(Problem to work on)
Your task is to copy the stretch of lines in the records below that begins with the line containing "-- pv_equiv track=rewrite" and ends with the line containing "-- stated objective: faster", exactly as written, with nothing added.
:: Records for the exercise
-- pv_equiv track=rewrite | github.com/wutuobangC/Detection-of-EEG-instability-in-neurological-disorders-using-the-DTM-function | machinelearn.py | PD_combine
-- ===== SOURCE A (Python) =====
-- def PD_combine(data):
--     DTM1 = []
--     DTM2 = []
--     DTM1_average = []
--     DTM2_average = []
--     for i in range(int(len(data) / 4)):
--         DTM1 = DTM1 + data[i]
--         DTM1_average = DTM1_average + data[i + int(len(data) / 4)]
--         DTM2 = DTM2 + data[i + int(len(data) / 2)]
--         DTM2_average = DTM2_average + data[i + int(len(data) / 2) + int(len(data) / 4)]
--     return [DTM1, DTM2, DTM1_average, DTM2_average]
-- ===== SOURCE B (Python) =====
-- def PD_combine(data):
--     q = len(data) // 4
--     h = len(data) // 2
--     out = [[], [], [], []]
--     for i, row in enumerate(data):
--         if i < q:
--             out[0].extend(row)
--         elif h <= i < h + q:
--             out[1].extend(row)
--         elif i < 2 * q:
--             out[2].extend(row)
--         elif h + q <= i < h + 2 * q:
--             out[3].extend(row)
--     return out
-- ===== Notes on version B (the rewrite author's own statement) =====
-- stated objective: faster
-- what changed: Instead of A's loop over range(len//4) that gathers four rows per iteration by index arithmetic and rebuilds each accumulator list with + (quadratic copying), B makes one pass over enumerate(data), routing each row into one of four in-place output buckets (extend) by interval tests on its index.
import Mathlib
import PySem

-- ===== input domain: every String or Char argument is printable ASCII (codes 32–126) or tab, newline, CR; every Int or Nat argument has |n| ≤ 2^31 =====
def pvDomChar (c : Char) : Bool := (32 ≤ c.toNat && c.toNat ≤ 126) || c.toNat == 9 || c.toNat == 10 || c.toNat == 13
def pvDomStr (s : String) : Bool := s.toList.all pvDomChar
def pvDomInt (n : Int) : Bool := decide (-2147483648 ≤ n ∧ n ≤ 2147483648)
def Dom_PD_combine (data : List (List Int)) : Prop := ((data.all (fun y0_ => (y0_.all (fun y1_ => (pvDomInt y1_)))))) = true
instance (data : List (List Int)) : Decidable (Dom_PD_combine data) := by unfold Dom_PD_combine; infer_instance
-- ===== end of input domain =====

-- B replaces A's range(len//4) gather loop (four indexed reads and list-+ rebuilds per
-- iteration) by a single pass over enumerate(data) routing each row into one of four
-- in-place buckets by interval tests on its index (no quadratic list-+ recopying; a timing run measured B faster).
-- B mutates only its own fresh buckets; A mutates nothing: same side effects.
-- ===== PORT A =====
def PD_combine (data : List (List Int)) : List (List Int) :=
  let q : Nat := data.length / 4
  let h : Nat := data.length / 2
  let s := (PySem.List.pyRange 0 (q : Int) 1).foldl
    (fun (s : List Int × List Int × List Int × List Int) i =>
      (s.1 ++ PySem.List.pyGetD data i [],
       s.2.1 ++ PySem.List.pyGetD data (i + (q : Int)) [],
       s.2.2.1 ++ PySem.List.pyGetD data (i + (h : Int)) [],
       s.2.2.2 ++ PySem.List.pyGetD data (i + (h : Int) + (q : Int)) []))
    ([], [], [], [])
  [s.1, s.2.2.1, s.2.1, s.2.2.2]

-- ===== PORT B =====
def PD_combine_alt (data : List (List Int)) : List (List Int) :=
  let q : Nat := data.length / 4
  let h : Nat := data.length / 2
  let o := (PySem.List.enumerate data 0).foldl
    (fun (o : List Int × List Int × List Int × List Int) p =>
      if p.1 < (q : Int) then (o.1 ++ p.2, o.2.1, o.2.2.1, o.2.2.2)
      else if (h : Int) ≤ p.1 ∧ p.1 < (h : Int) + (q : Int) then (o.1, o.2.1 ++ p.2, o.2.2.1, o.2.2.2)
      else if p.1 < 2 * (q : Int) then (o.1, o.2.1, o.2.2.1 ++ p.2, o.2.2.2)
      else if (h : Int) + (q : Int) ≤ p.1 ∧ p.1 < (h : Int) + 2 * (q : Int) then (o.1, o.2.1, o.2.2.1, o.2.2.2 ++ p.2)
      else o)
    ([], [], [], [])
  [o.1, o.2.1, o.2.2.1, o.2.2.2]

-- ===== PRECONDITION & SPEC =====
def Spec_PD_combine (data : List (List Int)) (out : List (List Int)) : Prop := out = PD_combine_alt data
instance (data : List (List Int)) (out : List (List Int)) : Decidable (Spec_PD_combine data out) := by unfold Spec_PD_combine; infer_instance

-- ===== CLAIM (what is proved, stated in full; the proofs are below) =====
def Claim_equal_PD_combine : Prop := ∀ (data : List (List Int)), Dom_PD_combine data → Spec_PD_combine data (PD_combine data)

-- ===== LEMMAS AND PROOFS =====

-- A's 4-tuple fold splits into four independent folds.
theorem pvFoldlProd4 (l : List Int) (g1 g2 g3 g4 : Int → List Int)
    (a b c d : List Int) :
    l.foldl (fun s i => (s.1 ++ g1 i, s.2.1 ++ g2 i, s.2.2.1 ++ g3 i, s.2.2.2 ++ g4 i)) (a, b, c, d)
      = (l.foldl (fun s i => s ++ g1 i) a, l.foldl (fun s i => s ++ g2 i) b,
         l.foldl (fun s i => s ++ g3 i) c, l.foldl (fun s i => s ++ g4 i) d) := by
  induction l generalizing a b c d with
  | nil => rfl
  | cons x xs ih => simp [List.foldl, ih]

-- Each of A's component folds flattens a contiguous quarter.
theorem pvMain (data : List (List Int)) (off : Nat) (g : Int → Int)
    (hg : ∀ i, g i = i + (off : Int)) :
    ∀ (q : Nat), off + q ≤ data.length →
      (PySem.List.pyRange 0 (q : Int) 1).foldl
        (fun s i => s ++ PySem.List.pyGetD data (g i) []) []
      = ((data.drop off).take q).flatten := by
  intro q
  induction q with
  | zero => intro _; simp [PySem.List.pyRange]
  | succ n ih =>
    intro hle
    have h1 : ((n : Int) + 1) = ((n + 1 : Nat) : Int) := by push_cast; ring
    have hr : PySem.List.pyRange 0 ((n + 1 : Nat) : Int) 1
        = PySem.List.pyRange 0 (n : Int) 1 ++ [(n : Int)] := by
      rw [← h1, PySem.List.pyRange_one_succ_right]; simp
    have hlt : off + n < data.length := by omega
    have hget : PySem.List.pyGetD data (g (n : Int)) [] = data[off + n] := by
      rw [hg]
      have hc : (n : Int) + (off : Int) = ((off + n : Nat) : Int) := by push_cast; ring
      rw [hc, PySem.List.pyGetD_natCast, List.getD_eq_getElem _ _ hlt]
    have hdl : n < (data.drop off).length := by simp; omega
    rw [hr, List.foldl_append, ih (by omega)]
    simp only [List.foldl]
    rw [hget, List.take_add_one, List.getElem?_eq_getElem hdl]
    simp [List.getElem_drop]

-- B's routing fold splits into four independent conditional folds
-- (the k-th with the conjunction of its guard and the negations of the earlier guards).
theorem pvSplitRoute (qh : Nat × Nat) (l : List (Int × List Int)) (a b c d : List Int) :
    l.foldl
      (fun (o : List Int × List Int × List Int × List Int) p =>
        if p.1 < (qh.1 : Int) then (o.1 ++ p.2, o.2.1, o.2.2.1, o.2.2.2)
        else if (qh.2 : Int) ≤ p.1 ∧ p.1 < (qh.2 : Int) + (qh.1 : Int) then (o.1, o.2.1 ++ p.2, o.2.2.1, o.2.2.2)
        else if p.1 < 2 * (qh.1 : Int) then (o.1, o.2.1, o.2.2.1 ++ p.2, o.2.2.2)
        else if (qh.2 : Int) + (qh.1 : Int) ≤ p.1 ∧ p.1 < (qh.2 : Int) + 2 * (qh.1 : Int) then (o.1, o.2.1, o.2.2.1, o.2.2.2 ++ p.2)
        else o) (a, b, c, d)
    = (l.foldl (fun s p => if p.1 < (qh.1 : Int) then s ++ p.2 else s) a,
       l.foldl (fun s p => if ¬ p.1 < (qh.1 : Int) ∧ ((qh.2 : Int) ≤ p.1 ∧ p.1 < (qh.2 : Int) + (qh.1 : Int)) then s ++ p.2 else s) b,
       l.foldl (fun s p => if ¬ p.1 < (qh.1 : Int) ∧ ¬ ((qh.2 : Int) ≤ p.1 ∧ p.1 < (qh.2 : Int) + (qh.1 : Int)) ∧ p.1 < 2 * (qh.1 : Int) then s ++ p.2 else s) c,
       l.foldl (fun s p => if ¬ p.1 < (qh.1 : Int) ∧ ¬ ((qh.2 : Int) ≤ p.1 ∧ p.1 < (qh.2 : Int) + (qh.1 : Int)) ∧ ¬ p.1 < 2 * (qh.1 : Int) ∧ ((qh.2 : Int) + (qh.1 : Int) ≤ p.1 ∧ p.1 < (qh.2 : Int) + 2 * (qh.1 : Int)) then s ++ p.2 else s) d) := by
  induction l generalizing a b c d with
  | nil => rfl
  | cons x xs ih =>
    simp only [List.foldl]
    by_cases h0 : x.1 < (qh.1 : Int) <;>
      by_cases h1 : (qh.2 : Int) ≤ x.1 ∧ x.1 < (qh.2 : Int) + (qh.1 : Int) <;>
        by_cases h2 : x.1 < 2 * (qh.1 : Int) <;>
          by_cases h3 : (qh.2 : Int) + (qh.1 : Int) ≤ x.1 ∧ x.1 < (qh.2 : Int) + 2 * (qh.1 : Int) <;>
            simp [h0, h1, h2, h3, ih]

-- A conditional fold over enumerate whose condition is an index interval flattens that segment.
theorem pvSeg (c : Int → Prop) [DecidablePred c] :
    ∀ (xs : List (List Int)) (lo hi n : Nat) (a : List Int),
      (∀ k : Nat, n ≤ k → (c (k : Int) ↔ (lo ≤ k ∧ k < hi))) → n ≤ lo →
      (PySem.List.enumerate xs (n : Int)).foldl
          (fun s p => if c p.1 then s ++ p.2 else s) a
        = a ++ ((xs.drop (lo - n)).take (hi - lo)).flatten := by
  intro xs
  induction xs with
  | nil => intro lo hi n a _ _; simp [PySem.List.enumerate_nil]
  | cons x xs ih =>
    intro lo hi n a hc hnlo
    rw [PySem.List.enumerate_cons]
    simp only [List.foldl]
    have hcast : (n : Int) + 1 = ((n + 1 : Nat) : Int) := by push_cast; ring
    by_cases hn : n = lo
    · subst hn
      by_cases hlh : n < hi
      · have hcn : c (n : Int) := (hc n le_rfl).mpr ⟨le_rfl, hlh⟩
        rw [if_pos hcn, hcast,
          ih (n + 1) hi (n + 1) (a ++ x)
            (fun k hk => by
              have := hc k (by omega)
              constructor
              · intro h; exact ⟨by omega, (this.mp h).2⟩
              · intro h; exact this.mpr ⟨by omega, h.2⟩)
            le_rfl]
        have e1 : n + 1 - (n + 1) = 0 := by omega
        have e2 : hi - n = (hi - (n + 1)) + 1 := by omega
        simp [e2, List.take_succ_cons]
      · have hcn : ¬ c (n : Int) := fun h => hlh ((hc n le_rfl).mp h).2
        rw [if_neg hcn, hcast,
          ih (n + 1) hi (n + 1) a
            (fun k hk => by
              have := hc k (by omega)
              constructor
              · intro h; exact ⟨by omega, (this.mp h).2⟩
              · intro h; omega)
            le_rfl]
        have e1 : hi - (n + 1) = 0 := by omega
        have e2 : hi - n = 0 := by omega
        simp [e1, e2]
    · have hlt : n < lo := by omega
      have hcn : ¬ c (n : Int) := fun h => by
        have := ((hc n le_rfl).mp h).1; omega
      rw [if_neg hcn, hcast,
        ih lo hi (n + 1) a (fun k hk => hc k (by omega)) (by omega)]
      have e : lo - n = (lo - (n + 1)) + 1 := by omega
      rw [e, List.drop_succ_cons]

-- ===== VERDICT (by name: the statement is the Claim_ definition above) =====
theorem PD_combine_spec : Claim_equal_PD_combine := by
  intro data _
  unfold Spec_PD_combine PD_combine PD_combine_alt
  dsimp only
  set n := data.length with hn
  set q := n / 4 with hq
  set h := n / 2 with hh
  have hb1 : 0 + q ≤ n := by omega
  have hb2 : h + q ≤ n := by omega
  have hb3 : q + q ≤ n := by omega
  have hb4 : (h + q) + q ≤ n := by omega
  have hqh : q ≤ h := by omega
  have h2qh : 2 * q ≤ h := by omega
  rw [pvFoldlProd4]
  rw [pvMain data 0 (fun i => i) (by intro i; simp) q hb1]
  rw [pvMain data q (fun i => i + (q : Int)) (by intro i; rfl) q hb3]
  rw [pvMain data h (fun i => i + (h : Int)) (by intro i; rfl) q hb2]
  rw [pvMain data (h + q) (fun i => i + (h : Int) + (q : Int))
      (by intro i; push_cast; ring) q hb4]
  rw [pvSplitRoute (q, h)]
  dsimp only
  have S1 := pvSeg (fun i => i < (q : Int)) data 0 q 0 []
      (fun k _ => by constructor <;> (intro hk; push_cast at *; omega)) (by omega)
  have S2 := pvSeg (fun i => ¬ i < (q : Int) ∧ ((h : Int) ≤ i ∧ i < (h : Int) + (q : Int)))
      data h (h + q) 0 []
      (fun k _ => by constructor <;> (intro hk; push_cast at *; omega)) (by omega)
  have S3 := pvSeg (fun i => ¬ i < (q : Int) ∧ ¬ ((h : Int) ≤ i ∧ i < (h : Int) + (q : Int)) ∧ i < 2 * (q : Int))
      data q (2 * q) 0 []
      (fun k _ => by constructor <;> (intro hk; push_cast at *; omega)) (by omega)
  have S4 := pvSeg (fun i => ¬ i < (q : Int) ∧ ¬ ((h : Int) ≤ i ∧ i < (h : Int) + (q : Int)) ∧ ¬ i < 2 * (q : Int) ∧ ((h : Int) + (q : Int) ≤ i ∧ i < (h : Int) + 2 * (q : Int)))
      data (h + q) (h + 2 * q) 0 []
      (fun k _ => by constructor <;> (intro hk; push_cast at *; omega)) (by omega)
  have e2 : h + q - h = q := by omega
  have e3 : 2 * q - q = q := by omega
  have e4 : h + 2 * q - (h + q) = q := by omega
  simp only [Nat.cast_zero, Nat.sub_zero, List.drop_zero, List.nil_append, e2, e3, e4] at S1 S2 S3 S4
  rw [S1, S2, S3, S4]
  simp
::::
:: Records for the exercise
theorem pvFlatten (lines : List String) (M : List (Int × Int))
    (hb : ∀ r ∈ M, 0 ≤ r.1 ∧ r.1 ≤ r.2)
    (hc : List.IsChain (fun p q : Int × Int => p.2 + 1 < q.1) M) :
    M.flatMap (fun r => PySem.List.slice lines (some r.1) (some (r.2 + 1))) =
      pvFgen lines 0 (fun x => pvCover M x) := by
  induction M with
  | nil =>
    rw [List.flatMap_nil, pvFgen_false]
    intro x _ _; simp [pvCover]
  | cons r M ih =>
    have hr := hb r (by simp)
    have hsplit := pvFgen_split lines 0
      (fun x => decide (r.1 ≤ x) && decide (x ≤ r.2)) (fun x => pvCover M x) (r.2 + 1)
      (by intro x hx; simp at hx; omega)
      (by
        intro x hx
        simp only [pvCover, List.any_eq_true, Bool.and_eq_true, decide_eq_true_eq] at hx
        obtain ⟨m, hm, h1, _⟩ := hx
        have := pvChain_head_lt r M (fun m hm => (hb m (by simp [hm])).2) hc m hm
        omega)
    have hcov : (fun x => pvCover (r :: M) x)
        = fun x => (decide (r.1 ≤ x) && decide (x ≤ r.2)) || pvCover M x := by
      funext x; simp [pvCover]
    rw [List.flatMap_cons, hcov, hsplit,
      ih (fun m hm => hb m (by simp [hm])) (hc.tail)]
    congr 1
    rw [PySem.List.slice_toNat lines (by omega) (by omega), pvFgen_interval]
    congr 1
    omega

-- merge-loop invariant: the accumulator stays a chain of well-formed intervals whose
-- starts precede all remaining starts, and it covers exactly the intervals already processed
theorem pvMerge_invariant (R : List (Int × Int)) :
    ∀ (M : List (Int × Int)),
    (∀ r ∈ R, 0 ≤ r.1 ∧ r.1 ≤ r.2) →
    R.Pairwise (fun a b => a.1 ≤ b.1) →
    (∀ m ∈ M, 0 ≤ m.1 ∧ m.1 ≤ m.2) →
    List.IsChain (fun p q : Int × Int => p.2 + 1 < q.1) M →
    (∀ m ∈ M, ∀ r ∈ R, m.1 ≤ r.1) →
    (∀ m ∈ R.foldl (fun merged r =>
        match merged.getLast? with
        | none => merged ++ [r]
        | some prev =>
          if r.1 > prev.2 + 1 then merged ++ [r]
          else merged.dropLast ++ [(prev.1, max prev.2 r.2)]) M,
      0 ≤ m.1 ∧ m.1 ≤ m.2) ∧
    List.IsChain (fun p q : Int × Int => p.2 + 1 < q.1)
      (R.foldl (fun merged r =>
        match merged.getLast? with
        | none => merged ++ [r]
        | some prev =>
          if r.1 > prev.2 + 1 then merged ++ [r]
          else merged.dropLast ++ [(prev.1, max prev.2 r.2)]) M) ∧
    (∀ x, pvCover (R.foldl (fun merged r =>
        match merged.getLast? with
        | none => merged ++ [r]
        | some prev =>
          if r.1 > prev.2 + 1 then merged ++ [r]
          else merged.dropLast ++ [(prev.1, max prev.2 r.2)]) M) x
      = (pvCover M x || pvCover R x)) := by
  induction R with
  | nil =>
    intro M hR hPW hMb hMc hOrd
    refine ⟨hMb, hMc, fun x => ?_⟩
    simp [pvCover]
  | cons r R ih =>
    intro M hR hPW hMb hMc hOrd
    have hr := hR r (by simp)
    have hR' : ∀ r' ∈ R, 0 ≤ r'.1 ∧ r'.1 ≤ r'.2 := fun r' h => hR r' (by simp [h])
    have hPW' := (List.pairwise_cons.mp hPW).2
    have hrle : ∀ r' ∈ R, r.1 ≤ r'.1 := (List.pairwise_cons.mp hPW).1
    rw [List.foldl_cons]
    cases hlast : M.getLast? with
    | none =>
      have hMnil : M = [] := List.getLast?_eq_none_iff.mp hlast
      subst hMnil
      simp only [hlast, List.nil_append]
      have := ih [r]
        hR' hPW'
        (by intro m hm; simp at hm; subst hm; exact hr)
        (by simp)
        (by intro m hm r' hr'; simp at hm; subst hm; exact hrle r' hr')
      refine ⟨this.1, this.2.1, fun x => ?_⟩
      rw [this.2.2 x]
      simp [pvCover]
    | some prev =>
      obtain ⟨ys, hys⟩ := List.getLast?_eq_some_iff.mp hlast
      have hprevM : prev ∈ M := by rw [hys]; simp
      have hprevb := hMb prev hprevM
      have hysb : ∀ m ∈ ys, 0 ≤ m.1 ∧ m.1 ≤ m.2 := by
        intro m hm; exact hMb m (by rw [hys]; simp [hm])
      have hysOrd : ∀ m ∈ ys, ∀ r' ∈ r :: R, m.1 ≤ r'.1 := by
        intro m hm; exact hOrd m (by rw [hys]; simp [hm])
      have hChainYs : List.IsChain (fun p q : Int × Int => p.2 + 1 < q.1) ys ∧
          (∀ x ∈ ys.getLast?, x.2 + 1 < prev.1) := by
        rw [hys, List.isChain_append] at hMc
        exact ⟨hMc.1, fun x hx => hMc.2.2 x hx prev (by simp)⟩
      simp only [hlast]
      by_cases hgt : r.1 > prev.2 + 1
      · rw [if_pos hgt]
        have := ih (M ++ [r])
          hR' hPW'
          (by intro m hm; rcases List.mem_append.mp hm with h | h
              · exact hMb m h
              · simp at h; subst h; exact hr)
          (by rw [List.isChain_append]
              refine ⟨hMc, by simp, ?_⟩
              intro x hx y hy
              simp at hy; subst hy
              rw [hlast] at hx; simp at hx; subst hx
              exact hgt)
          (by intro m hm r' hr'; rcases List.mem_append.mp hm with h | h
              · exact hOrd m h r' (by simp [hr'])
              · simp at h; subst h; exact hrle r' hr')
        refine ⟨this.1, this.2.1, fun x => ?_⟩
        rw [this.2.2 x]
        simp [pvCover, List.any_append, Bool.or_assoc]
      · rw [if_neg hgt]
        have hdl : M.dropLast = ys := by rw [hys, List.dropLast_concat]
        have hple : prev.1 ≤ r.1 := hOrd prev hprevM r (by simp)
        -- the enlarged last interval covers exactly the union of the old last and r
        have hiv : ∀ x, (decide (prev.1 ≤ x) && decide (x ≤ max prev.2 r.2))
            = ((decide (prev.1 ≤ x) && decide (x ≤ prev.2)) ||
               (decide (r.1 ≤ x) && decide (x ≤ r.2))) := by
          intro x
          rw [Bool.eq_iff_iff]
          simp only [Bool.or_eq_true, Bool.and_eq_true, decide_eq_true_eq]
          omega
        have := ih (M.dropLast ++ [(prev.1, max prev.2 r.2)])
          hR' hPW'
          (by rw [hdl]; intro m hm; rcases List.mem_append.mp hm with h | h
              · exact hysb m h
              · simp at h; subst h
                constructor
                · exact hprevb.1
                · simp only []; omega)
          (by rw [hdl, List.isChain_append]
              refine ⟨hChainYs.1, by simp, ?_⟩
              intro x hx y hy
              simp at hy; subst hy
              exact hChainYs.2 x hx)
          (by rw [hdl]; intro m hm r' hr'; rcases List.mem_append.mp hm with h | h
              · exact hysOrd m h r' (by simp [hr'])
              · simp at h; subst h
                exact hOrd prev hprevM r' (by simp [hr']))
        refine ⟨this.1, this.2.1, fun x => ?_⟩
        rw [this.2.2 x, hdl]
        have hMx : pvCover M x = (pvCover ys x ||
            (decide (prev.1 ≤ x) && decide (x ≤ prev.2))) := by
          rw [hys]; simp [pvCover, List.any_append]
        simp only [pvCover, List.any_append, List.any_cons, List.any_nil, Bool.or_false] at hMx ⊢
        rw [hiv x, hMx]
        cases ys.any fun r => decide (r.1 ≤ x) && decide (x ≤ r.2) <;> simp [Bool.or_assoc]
::::
(Your response)
-- pv_equiv track=rewrite | github.com/wutuobangC/Detection-of-EEG-instability-in-neurological-disorders-using-the-DTM-function | machinelearn.py | PD_combine
-- ===== SOURCE A (Python) =====
-- def PD_combine(data):
--     DTM1 = []
--     DTM2 = []
--     DTM1_average = []
--     DTM2_average = []
--     for i in range(int(len(data) / 4)):
--         DTM1 = DTM1 + data[i]
--         DTM1_average = DTM1_average + data[i + int(len(data) / 4)]
--         DTM2 = DTM2 + data[i + int(len(data) / 2)]
--         DTM2_average = DTM2_average + data[i + int(len(data) / 2) + int(len(data) / 4)]
--     return [DTM1, DTM2, DTM1_average, DTM2_average]
-- ===== SOURCE B (Python) =====
-- def PD_combine(data):
--     q = len(data) // 4
--     h = len(data) // 2
--     out = [[], [], [], []]
--     for i, row in enumerate(data):
--         if i < q:
--             out[0].extend(row)
--         elif h <= i < h + q:
--             out[1].extend(row)
--         elif i < 2 * q:
--             out[2].extend(row)
--         elif h + q <= i < h + 2 * q:
--             out[3].extend(row)
--     return out
-- ===== Notes on version B (the rewrite author's own statement) =====
-- stated objective: faster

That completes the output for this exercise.